-- what a completed pvVisitFold call guarantees
def pvFPack (M : List (List Int)) (l : List Int) (s s' : List Int × List Int × Int) : Prop :=
  pvSInv M s' ∧
  (∀ j : Nat, j < M.length → s.1.getD j 0 ≠ -1 →
      s'.1.getD j 0 = s.1.getD j 0 ∧ s'.2.1.getD j 0 = s.2.1.getD j 0) ∧
  (∀ j : Nat, j < M.length → s'.2.1.getD j 0 = -1 → s'.1.getD j 0 = s.1.getD j 0) ∧
  s.2.2 ≤ s'.2.2 ∧
  (∀ j : Nat, j < M.length → s'.1.getD j 0 = -1 → s.1.getD j 0 = -1) ∧
  (∀ y ∈ l, s'.1.getD y.toNat 0 ≠ -1)

-- derived: finished entries stay finished (ANS-antitone), given SInv on the start
theorem pvAnsAnti (M : List (List Int)) (s s' : List Int × List Int × Int)
    (hs : pvSInv M s)
    (hM1 : ∀ j : Nat, j < M.length → s.1.getD j 0 ≠ -1 →
      s'.1.getD j 0 = s.1.getD j 0 ∧ s'.2.1.getD j 0 = s.2.1.getD j 0)
    (j : Nat) (hj : j < M.length) (h : s'.2.1.getD j 0 = -1) : s.2.1.getD j 0 = -1 := by
  by_contra hc
  have hv : s.1.getD j 0 ≠ -1 := fun hv => hc (hs.2.2.2 j hj hv)
  have := (hM1 j hj hv).2
  rw [this] at h
  exact hc h

theorem pvRefPack (M : List (List Int)) (v : Int) (hctx : pvCtx M v) : ∀ f : Nat,
    (∀ (x : Int) s s', 0 ≤ x → x.toNat < M.length → pvSInv M s →
        pvVisit M v f x s = some s' → pvVPack M x s s') ∧
    (∀ (l : List Int) s s', (∀ y ∈ l, 0 ≤ y ∧ y.toNat < M.length) → pvSInv M s →
        pvVisitFold M v f l s = some s' → pvFPack M l s s') := by
  have hv : v ≠ -1 := hctx.1
  -- fold-part follows from the visit-part at the same fuel
  have foldStep : ∀ f : Nat,
      (∀ (x : Int) s s', 0 ≤ x → x.toNat < M.length → pvSInv M s →
        pvVisit M v f x s = some s' → pvVPack M x s s') →
      (∀ (l : List Int) s s', (∀ y ∈ l, 0 ≤ y ∧ y.toNat < M.length) → pvSInv M s →
        pvVisitFold M v f l s = some s' → pvFPack M l s s') := by
    intro f hP l
    induction l with
    | nil =>
      intro s s' _ hs h
      simp only [pvVisitFold] at h
      cases h
      exact ⟨hs, fun j hj _ => ⟨rfl, rfl⟩, fun j hj _ => rfl, le_refl _,
        fun j hj h => h, fun y hy => absurd hy (List.not_mem_nil)⟩
    | cons y l' ih =>
      intro s s' hl hs h
      have hy := hl y (by simp)
      have hl' : ∀ z ∈ l', 0 ≤ z ∧ z.toNat < M.length := fun z hz => hl z (by simp [hz])
      simp only [pvVisitFold] at h
      by_cases hfr : s.1.getD y.toNat 0 = -1
      · rw [if_pos hfr] at h
        cases hv1 : pvVisit M v f y s with
        | none => rw [hv1] at h; cases h
        | some s₁ =>
          rw [hv1] at h
          have hvp := hP y s s₁ hy.1 hy.2 hs hv1
          obtain ⟨hs₁, hM1v, hM2v, hVy, hAy, hcv, hantiv⟩ := hvp
          have hfp := ih s₁ s' hl' hs₁ h
          obtain ⟨hs', hM1f, hM2f, hcf, hantif, hallf⟩ := hfp
          refine ⟨hs', ?_, ?_, le_trans hcv hcf, ?_, ?_⟩
          · intro j hj hnf
            have hjy : j ≠ y.toNat := fun he => hnf (he ▸ hfr)
            have h1 := hM1v j hj hjy hnf
            have h2 := hM1f j hj (h1.1 ▸ hnf)
            exact ⟨h2.1.trans h1.1, h2.2.trans h1.2⟩
          · intro j hj hA'
            have hA₁ : s₁.2.1.getD j 0 = -1 :=
              pvAnsAnti M s₁ s' hs₁ hM1f j hj hA'
            have := hM2f j hj hA'
            rw [this, hM2v j hj hA₁]
          · intro j hj hV'
            exact hantiv j hj (hantif j hj hV')
          · intro z hz
            rcases List.mem_cons.mp hz with rfl | hz'
            · have := (hM1f z.toNat hy.2 hVy).1
              rw [this]; exact hVy
            · exact hallf z hz'
      · rw [if_neg hfr] at h
        have hfp := ih s s' hl' hs h
        obtain ⟨hs', hM1f, hM2f, hcf, hantif, hallf⟩ := hfp
        refine ⟨hs', hM1f, hM2f, hcf, hantif, ?_⟩
        intro z hz
        rcases List.mem_cons.mp hz with rfl | hz'
        · rw [(hM1f z.toNat hy.2 hfr).1]; exact hfr
        · exact hallf z hz'
  intro f
  induction f with
  | zero =>
    constructor
    · intro x s s' _ _ _ h
      simp [pvVisit] at h
    · exact foldStep 0 (by intro x s s' _ _ _ h; simp [pvVisit] at h)
  | succ f ihf =>
    have hPsucc : ∀ (x : Int) s s', 0 ≤ x → x.toNat < M.length → pvSInv M s →
        pvVisit M v (f + 1) x s = some s' → pvVPack M x s s' := by
      intro x s s' hx0 hxn hs h
      simp only [pvVisit] at h
      cases hf : pvVisitFold M v f ((M.getD x.toNat []).reverse) (pvMark v x s) with
      | none => rw [hf] at h; cases h
      | some s₂ =>
        rw [hf] at h
        cases h
        have hVlen : s.1.length = M.length := hs.1
        have hAlen : s.2.1.length = M.length := hs.2.1
        -- the marked state
        have hs₁ : pvSInv M (pvMark v x s) := by
          refine ⟨by simp [pvMark, hVlen], by simp [pvMark, hAlen], hs.2.2.1, ?_⟩
          intro j hj hVj
          simp only [pvMark] at hVj ⊢
          rcases eq_or_ne j x.toNat with rfl | hne
          · rw [pvGetD_set_self _ _ _ (by omega)] at hVj
            exact absurd hVj hv
          · rw [pvGetD_set_ne _ _ _ _ hne] at hVj
            exact hs.2.2.2 j hj hVj
        have hrow : ∀ y ∈ (M.getD x.toNat []).reverse, 0 ≤ y ∧ y.toNat < M.length := by
          intro y hy
          rw [List.mem_reverse] at hy
          have hmem : M.getD x.toNat [] ∈ M := by
            rw [List.getD_eq_getElem M [] hxn]
            exact List.getElem_mem _
          have := hctx.2 _ hmem y hy
          exact ⟨this.1, by omega⟩
        have hfp := (foldStep f ihf.1) _ _ _ hrow hs₁ hf
        obtain ⟨hs₂, hM1f, hM2f, hcf, hantif, hallf⟩ := hfp
        have hV₁x : (pvMark v x s).1.getD x.toNat 0 = v := by
          simp only [pvMark]
          exact pvGetD_set_self _ _ _ (by omega)
        have hV₂x : s₂.1.getD x.toNat 0 = v := by
          rw [(hM1f x.toNat hxn (by rw [hV₁x]; exact hv)).1, hV₁x]
        have hA₂len : s₂.2.1.length = M.length := hs₂.2.1
        have hc₂ : 0 ≤ s₂.2.2 := hs₂.2.2.1
        refine ⟨?_, ?_, ?_, ?_, ?_, ?_, ?_⟩
        · -- SInv of the finished state
          refine ⟨hs₂.1, by simp [pvFin, hA₂len], by simp [pvFin]; omega, ?_⟩
          intro j hj hVj
          simp only [pvFin] at hVj ⊢
          rcases eq_or_ne j x.toNat with rfl | hne
          · rw [hV₂x] at hVj; exact absurd hVj hv
          · rw [pvGetD_set_ne _ _ _ _ hne]
            exact hs₂.2.2.2 j hj hVj
        · intro j hj hjx hnf
          have hV₁j : (pvMark v x s).1.getD j 0 = s.1.getD j 0 := by
            simp only [pvMark]; exact pvGetD_set_ne _ _ _ _ hjx
          have h2 := hM1f j hj (by rw [hV₁j]; exact hnf)
          constructor
          · simp only [pvFin]; rw [h2.1, hV₁j]
          · simp only [pvFin]
            rw [pvGetD_set_ne _ _ _ _ hjx, h2.2]
            simp [pvMark]
        · intro j hj hA'
          simp only [pvFin] at hA' ⊢
          have hjx : j ≠ x.toNat := by
            intro he
            rw [he, pvGetD_set_self _ _ _ (by omega)] at hA'
            omega
          rw [pvGetD_set_ne _ _ _ _ hjx] at hA'
          rw [hM2f j hj hA']
          simp only [pvMark]
          have : s₂.1.getD j 0 = (pvMark v x s).1.getD j 0 := hM2f j hj hA'
          rcases eq_or_ne j x.toNat with rfl | hne
          · exact absurd rfl hjx
          · exact pvGetD_set_ne _ _ _ _ hne
        · simp only [pvFin]
          rw [hV₂x]; exact hv
        · simp only [pvFin]
          rw [pvGetD_set_self _ _ _ (by omega)]
          omega
        · simp only [pvFin]
          have : s.2.2 = (pvMark v x s).2.2 := rfl
          omega
        · intro j hj hV'
          simp only [pvFin] at hV'
          have := hantif j hj hV'
          simp only [pvMark] at this
          rcases eq_or_ne j x.toNat with rfl | hne
          · rw [pvGetD_set_self _ _ _ (by omega)] at this
            exact absurd this hv
          · rw [pvGetD_set_ne _ _ _ _ hne] at this
            exact this
    exact ⟨hPsucc, foldStep (f + 1) hPsucc⟩

-- ---- filtering already-visited elements out of a fold ----


-- ---- totality of the reference DFS ----

theorem pvW_markLe (M : List (List Int)) (V : List Int) (v : Int) (j : Nat) (hv : v ≠ -1)
    (hjn : j < M.length) : pvW M (V.set j v) ≤ pvW M V := by
  by_cases hfr : V.getD j 0 = -1
  · have := pvW_mark M V v j hjn hfr hv
    omega
  · rw [pvW_set_nonfresh M V v j hfr hv]

theorem pvFoldFilter (M : List (List Int)) (v : Int) (hctx : pvCtx M v) (f : Nat) :
    ∀ (n : Nat) (l : List Int) (s : List Int × List Int × Int), l.length ≤ n →
    (∀ y ∈ l, 0 ≤ y ∧ y.toNat < M.length) → pvSInv M s →
    pvVisitFold M v f l s = pvVisitFold M v f (l.filter (fun y => s.1.getD y.toNat 0 = -1)) s := by
  intro n
  induction n with
  | zero =>
    intro l s hlen _ _
    obtain rfl := List.length_eq_zero_iff.mp (Nat.le_zero.mp hlen)
    rfl
  | succ n ihn =>
    intro l s hlen hl hs
    cases l with
    | nil => simp [pvVisitFold]
    | cons y l' =>
      have hy := hl y (by simp)
      have hl' : ∀ z ∈ l', 0 ≤ z ∧ z.toNat < M.length := fun z hz => hl z (by simp [hz])
      by_cases hfr : s.1.getD y.toNat 0 = -1
      · rw [List.filter_cons_of_pos (by simpa using hfr)]
        simp only [pvVisitFold, if_pos hfr]
        cases hv1 : pvVisit M v f y s with
        | none => rfl
        | some s₁ =>
          have hvp := (pvRefPack M v hctx f).1 y s s₁ hy.1 hy.2 hs hv1
          obtain ⟨hs₁, hM1v, hM2v, hVy, hAy, hcv, hantiv⟩ := hvp
          have e1 : pvVisitFold M v f l' s₁ =
              pvVisitFold M v f (l'.filter (fun z => s₁.1.getD z.toNat 0 = -1)) s₁ :=
            ihn l' s₁ (by simp at hlen; omega) hl' hs₁
          have e2 : pvVisitFold M v f (l'.filter (fun z => s.1.getD z.toNat 0 = -1)) s₁ =
              pvVisitFold M v f ((l'.filter (fun z => s.1.getD z.toNat 0 = -1)).filter
                (fun z => s₁.1.getD z.toNat 0 = -1)) s₁ := by
            apply ihn _ s₁ _ _ hs₁
            · calc (l'.filter _).length ≤ l'.length := List.length_filter_le _ _
                _ ≤ n := by simp at hlen; omega
            · intro z hz; exact hl' z (List.mem_of_mem_filter hz)
          have e3 : (l'.filter (fun z => s.1.getD z.toNat 0 = -1)).filter
                (fun z => s₁.1.getD z.toNat 0 = -1) =
              l'.filter (fun z => s₁.1.getD z.toNat 0 = -1) := by
            rw [List.filter_filter]
            apply List.filter_congr
            intro z hz
            by_cases h1 : s₁.1.getD z.toNat 0 = -1
            · have h0 : s.1.getD z.toNat 0 = -1 := hantiv z.toNat (hl' z hz).2 h1
              simp only [List.getD] at h0 h1
              simp [h0, h1]
            · simp only [List.getD] at h1
              simp [h1]
          dsimp only
          rw [e1, e2, e3]
      · rw [List.filter_cons_of_neg (by simpa using hfr)]
        simp only [pvVisitFold, if_neg hfr]
        exact ihn l' s (by simp at hlen; omega) hl' hs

# # #

Activity:
After locating the line that holds "List.length_filter_le _ _", print it and each line after it through the end of the data, exactly as it stands.

Result for this exercise:
            · calc (l'.filter _).length ≤ l'.length := List.length_filter_le _ _
                _ ≤ n := by simp at hlen; omega
            · intro z hz; exact hl' z (List.mem_of_mem_filter hz)
          have e3 : (l'.filter (fun z => s.1.getD z.toNat 0 = -1)).filter
                (fun z => s₁.1.getD z.toNat 0 = -1) =
              l'.filter (fun z => s₁.1.getD z.toNat 0 = -1) := by
            rw [List.filter_filter]
            apply List.filter_congr
            intro z hz
            by_cases h1 : s₁.1.getD z.toNat 0 = -1
            · have h0 : s.1.getD z.toNat 0 = -1 := hantiv z.toNat (hl' z hz).2 h1
              simp only [List.getD] at h0 h1
              simp [h0, h1]
            · simp only [List.getD] at h1
              simp [h1]
          dsimp only
          rw [e1, e2, e3]
      · rw [List.filter_cons_of_neg (by simpa using hfr)]
        simp only [pvVisitFold, if_neg hfr]
        exact ihn l' s (by simp at hlen; omega) hl' hs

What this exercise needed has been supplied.